- **TASK ITEM**
After locating the line that contains "if c == 'P' || rest.isEmpty" in the data below, set down exactly that line and each one after it through the line that contains "-- split with", and nothing more.

Stored data
-- pv_equiv track=rewrite | github.com/Mrice-exe/CCC-Practice | J4try2.py | count
-- ===== SOURCE A (Python) =====
-- def count(line):
--     scount = 0
--     temp = 0
--     for i in range(len(line)):
--         if line[i] == "S":
--             temp += 1
--         if line[i] == "P" or i+1 >= len(line):
--             if temp > scount:
--                 scount = temp
--             temp = 0
--
--     return scount
-- ===== SOURCE B (Python) =====
-- def count(line):
--     return max((part.count('S') for part in line.split('P')), default=0)
-- ===== Notes on version B (the rewrite author's own statement) =====
-- stated objective: simpler
-- what changed: Replaces the char-by-char index loop with running accumulator and manual last-index flush by a one-liner: split the string on 'P' and take the max of the per-segment 'S' counts.
import Mathlib
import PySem

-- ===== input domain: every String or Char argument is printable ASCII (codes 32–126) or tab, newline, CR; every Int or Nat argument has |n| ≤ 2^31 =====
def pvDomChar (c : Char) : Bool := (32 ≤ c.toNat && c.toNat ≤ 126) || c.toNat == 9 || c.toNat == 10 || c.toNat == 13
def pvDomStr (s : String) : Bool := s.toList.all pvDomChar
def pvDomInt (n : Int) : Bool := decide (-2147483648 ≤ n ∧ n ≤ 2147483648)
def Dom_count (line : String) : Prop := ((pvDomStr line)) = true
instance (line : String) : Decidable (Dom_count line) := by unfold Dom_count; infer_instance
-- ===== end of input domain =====

-- B replaces A's indexed loop with running accumulator and manual last-index flush
-- by "max of per-segment 'S' counts over the 'P'-split" (objective: simpler).


-- ===== PORT A =====
-- scount/temp loop over range(len(line)); flush on 'P' or at the last index.
def count (line : String) : Int :=
  let cs := line.toList
  let n : Int := (cs.length : Int)
  ((PySem.List.pyRange 0 n 1).foldl (fun (st : Int × Int) i =>
      let c := PySem.List.pyGetD cs i ' '
      let temp := if c == 'S' then st.2 + 1 else st.2
      if c == 'P' || decide (i + 1 ≥ n) then
        ((if temp > st.1 then temp else st.1), 0)
      else (st.1, temp)) (0, 0)).1

-- ===== PORT B =====
-- max((part.count('S') for part in line.split('P')), default=0)
def count_alt (line : String) : Int :=
  PySem.List.maxD
    ((PySem.Chars.splitOn line.toList ['P']).map
      (fun part => (PySem.Chars.count part ['S'] : Int)))
    id 0

-- ===== PRECONDITION & SPEC =====
def Spec_count (line : String) (out : Int) : Prop := out = count_alt line
instance (line : String) (out : Int) : Decidable (Spec_count line out) := by unfold Spec_count; infer_instance

-- ===== CLAIM (what is proved, stated in full; the proofs are below) =====
def Claim_equal_count : Prop := ∀ (line : String), Dom_count line → Spec_count line (count line)

-- ===== LEMMAS AND PROOFS =====

-- A's loop as a structural recursion over the remaining characters.
def runA : List Char → Int → Int → Int
  | [], sc, _ => sc
  | c :: rest, sc, t =>
    let t' := if c == 'S' then t + 1 else t
    if c == 'P' || rest.isEmpty then runA rest (if t' > sc then t' else sc) 0
    else runA rest sc t'

-- best segment S-count, with t the S-count of the (open) current segment
def bw : List Char → Int → Int
  | [], t => t
  | c :: cs, t => if c == 'P' then max t (bw cs 0) else bw cs (if c == 'S' then t + 1 else t)

-- the list of per-segment S-counts, current segment already holding t
def segs : List Char → Int → List Int
  | [], t => [t]
  | c :: cs, t => if c == 'P' then t :: segs cs 0 else segs cs (if c == 'S' then t + 1 else t)

-- split with an accumulated (reversed) current piece: the shape of splitOn.go for a 1-char sep
def mysplit : List Char → List Char → List (List Char)
  | [], cur => [cur.reverse]
  | c :: rest, cur => if c == 'P' then cur.reverse :: mysplit rest [] else mysplit rest (c :: cur)

theorem aloop (cs : List Char) :
    ∀ (suf pre : List Char) (st : Int × Int), cs = pre ++ suf →
    ((PySem.List.pyRange ((pre.length : Nat) : Int) ((cs.length : Nat) : Int) 1).foldl
      (fun (st : Int × Int) i =>
        let c := PySem.List.pyGetD cs i ' '
        let temp := if c == 'S' then st.2 + 1 else st.2
        if c == 'P' || decide (i + 1 ≥ ((cs.length : Nat) : Int)) then
          ((if temp > st.1 then temp else st.1), 0)
        else (st.1, temp)) st).1 = runA suf st.1 st.2 := by
  intro suf
  induction suf with
  | nil =>
      intro pre st h
      subst h
      rw [PySem.List.pyRange_one_eq_nil (by simp)]
      rfl
  | cons c rest ih =>
      intro pre st h
      have hlen : cs.length = pre.length + (rest.length + 1) := by
        subst h; simp
      have hlt : ((pre.length : Nat) : Int) < ((cs.length : Nat) : Int) := by
        exact_mod_cast (by omega : pre.length < cs.length)
      rw [PySem.List.pyRange_one_cons hlt]
      rw [List.foldl_cons]
      have hget : PySem.List.pyGetD cs ((pre.length : Nat) : Int) ' ' = c := by
        rw [PySem.List.pyGetD_natCast]
        subst h
        simp [List.getD, List.getElem?_append_right (Nat.le_refl pre.length)]
      have hcond : (decide (((pre.length : Nat) : Int) + 1 ≥ ((cs.length : Nat) : Int))) = rest.isEmpty := by
        cases rest with
        | nil =>
            simp only [List.length_nil] at hlen
            simp only [List.isEmpty_nil, decide_eq_true_eq, ge_iff_le]
            push_cast
            omega
        | cons d ds =>
            simp only [List.length_cons] at hlen
            simp only [List.isEmpty_cons, decide_eq_false_iff_not, ge_iff_le, not_le]
            push_cast
            omega
      have hpre1 : ((pre.length : Nat) : Int) + 1 = (((pre ++ [c]).length : Nat) : Int) := by
        simp
      simp only [hget]
      rw [hcond, hpre1]
      by_cases hc : (c == 'P' || rest.isEmpty) = true
      · simp only [hc, if_true]
        rw [ih (pre ++ [c]) _ (by simp [h])]
        simp [runA, hc]
      · have hc' : (c == 'P' || rest.isEmpty) = false := by simpa using hc
        simp only [hc', if_false]
        rw [ih (pre ++ [c]) _ (by simp [h])]
        simp [runA, hc']

theorem runA_eq_bw : ∀ (cs : List Char) (sc t : Int), cs ≠ [] → 0 ≤ t →
    runA cs sc t = max sc (bw cs t) := by
  intro cs
  induction cs with
  | nil => intro _ _ h; exact absurd rfl h
  | cons c rest ih =>
      intro sc t _ ht
      rw [runA, bw]
      cases rest with
      | nil =>
          by_cases hc : c == 'P'
          · have hs : (c == 'S') = false := by
              simp only [beq_iff_eq] at hc ⊢; subst hc; decide
            simp [runA, bw, hc, hs]; omega
          · by_cases hs : c == 'S' <;> simp [runA, bw, hc, hs] <;> omega
      | cons d ds =>
          have hne : ((d : Char) :: ds).isEmpty = false := rfl
          by_cases hc : c == 'P'
          · have hs : (c == 'S') = false := by
              simp only [beq_iff_eq] at hc ⊢; subst hc; decide
            simp only [hc, Bool.true_or, if_true]
            rw [ih _ _ (by simp) (le_refl 0)]
            simp [hs]
            omega
          · have hs' : 0 ≤ (if c == 'S' then t + 1 else t) := by
              by_cases hs : c == 'S' <;> simp [hs] <;> omega
            simp only [hc, hne, Bool.or_false, if_false, Bool.false_eq_true]
            rw [ih _ _ (by simp) hs']

theorem foldmax_segs : ∀ (cs : List Char) (t a : Int),
    (segs cs t).foldl max a = max a (bw cs t) := by
  intro cs
  induction cs with
  | nil => intro t a; simp [segs, bw]
  | cons c rest ih =>
      intro t a
      by_cases hc : c == 'P'
      · simp only [segs, bw, hc, if_true, List.foldl_cons]
        rw [ih]
        omega
      · simp only [segs, bw, hc, if_false, Bool.false_eq_true]
        exact ih _ _

theorem segs_head_nonneg : ∀ (cs : List Char) (t : Int), 0 ≤ t →
    ∀ x ∈ segs cs t, 0 ≤ x := by
  intro cs
  induction cs with
  | nil => intro t ht x hx; simp [segs] at hx; omega
  | cons c rest ih =>
      intro t ht x hx
      by_cases hc : c == 'P'
      · simp only [segs, hc, if_true, List.mem_cons] at hx
        cases hx with
        | inl h => subst h; exact ht
        | inr h => exact ih 0 (le_refl 0) x h
      · simp only [segs, hc, if_false, Bool.false_eq_true] at hx
        refine ih _ ?_ x hx
        by_cases hs : c == 'S' <;> simp [hs] <;> omega

theorem segs_ne_nil : ∀ (cs : List Char) (t : Int), segs cs t ≠ [] := by
  intro cs
  induction cs with
  | nil => intro t; simp [segs]
  | cons c rest ih =>
      intro t
      by_cases hc : c == 'P' <;> simp [segs, hc, ih]

theorem goSplit : ∀ (fuel : Nat) (cs cur : List Char) (acc : List (List Char)),
    cs.length < fuel →
    PySem.Chars.splitOn.go ['P'] fuel cs cur acc = acc.reverse ++ mysplit cs cur := by
  intro fuel
  induction fuel with
  | zero => intro cs cur acc h; omega
  | succ f ih =>
      intro cs cur acc h
      cases cs with
      | nil => simp [PySem.Chars.splitOn.go, mysplit]
      | cons c rest =>
          by_cases hc : c = 'P'
          · subst hc
            have hp : List.isPrefixOf ['P'] ('P' :: rest) = true := by
              simp [List.isPrefixOf]
            simp only [PySem.Chars.splitOn.go, hp, if_pos rfl]
            rw [ih _ _ _ (by simpa using Nat.lt_of_succ_lt_succ h)]
            simp [mysplit]
          · have hp : List.isPrefixOf ['P'] (c :: rest) = false := by
              simp [List.isPrefixOf, hc]; exact fun h' => absurd h'.symm hc
            simp only [PySem.Chars.splitOn.go, hp, Bool.false_eq_true, if_false]
            rw [ih _ _ _ (by simpa using Nat.lt_of_succ_lt_succ h)]
            simp [mysplit, hc]

theorem goCount : ∀ (fuel : Nat) (cs : List Char) (acc : Nat),
    cs.length ≤ fuel →
    PySem.Chars.count.go ['S'] fuel cs acc = acc + cs.countP (· == 'S') := by
  intro fuel
  induction fuel with
  | zero =>
      intro cs acc h
      cases cs with
      | nil => simp [PySem.Chars.count.go]
      | cons c rest => simp at h
  | succ f ih =>
      intro cs acc h
      cases cs with
      | nil => simp [PySem.Chars.count.go]
      | cons c rest =>
          by_cases hc : c = 'S'
          · subst hc
            have hp : List.isPrefixOf ['S'] ('S' :: rest) = true := by
              simp [List.isPrefixOf]
            simp only [PySem.Chars.count.go, hp, if_pos rfl]
            rw [ih _ _ (by simpa using Nat.le_of_succ_le_succ h)]
            simp [List.countP_cons]
            omega
          · have hp : List.isPrefixOf ['S'] (c :: rest) = false := by
              simp [List.isPrefixOf]; exact fun h' => absurd h'.symm hc
            simp only [PySem.Chars.count.go, hp, Bool.false_eq_true, if_false]
            rw [ih _ _ (by simpa using Nat.le_of_succ_le_succ h)]
            simp [List.countP_cons, hc]

theorem countS_eq (cs : List Char) :
    PySem.Chars.count cs ['S'] = cs.countP (· == 'S') := by
  simp only [PySem.Chars.count, List.isEmpty]
  rw [goCount _ _ _ (le_refl _)]
  simp

theorem counts_mysplit : ∀ (cs cur : List Char),
    (mysplit cs cur).map (fun part => (PySem.Chars.count part ['S'] : Int))
      = segs cs ((cur.countP (· == 'S') : Nat) : Int) := by
  intro cs
  induction cs with
  | nil =>
      intro cur
      simp [mysplit, segs, countS_eq, List.countP_reverse]
  | cons c rest ih =>
      intro cur
      by_cases hc : c == 'P'
      · simp only [mysplit, segs, hc, if_true, List.map_cons]
        rw [ih []]
        simp [countS_eq, List.countP_reverse]
      · simp only [mysplit, segs, hc, if_false, Bool.false_eq_true]
        rw [ih (c :: cur)]
        by_cases hs : c == 'S' <;> simp [hs, List.countP_cons]

theorem foldl_opt (f : Option Int → Int → Option Int)
    (hf : ∀ m y, f (some m) y = some (max m y)) :
    ∀ (xs : List Int) (m : Int), List.foldl f (some m) xs = some (xs.foldl max m) := by
  intro xs
  induction xs with
  | nil => intro m; rfl
  | cons y rest ih => intro m; rw [List.foldl_cons, hf, ih, List.foldl_cons]

theorem maxD_cons (x : Int) (xs : List Int) :
    PySem.List.maxD (x :: xs) id 0 = xs.foldl max x := by
  simp only [PySem.List.maxD, PySem.List.max?, List.foldl_cons]
  rw [foldl_opt _ ?hf]
  · rfl
  · intro m y
    show (if id m < id y then some y else some m) = some (max m y)
    split_ifs with h
    · simp only [id_eq] at h; simp; omega
    · simp only [id_eq] at h; simp; omega

-- ===== VERDICT (by name: the statement is the Claim_ definition above) =====
theorem count_spec : Claim_equal_count := by
  intro line _
  unfold Spec_count
  have hA : count line = runA line.toList 0 0 := by
    exact aloop line.toList line.toList [] (0, 0) rfl
  have hB : count_alt line
      = PySem.List.maxD (segs line.toList 0) id 0 := by
    unfold count_alt
    rw [PySem.Chars.splitOn, goSplit _ _ _ _ (by omega)]
    simp only [List.reverse_nil, List.nil_append]
    congr 1
    simpa using counts_mysplit line.toList []
  rw [hA, hB]
  set cs := line.toList
  obtain ⟨x, xs, hseg⟩ : ∃ x xs, segs cs 0 = x :: xs := by
    cases h : segs cs 0 with
    | nil => exact absurd h (segs_ne_nil cs 0)
    | cons x xs => exact ⟨x, xs, rfl⟩
  have hx : 0 ≤ x := segs_head_nonneg cs 0 (le_refl 0) x (by rw [hseg]; simp)
  rw [hseg, maxD_cons]
  have hrun : runA cs 0 0 = max 0 (bw cs 0) := by
    cases cs with
    | nil => simp [runA, bw]
    | cons c rest => rw [runA_eq_bw _ _ _ (by simp) (le_refl 0)]
  rw [hrun]
  have hfm := foldmax_segs cs 0 0
  rw [hseg] at hfm
  simp only [List.foldl_cons] at hfm
  rw [← hfm]
  have : max (0 : Int) x = x := by omega
  rw [this]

- **ANSWER SPACE**
    if c == 'P' || rest.isEmpty then runA rest (if t' > sc then t' else sc) 0
    else runA rest sc t'

-- best segment S-count, with t the S-count of the (open) current segment
def bw : List Char → Int → Int
  | [], t => t
  | c :: cs, t => if c == 'P' then max t (bw cs 0) else bw cs (if c == 'S' then t + 1 else t)

-- the list of per-segment S-counts, current segment already holding t
def segs : List Char → Int → List Int
  | [], t => [t]
  | c :: cs, t => if c == 'P' then t :: segs cs 0 else segs cs (if c == 'S' then t + 1 else t)

-- split with an accumulated (reversed) current piece: the shape of splitOn.go for a 1-char sep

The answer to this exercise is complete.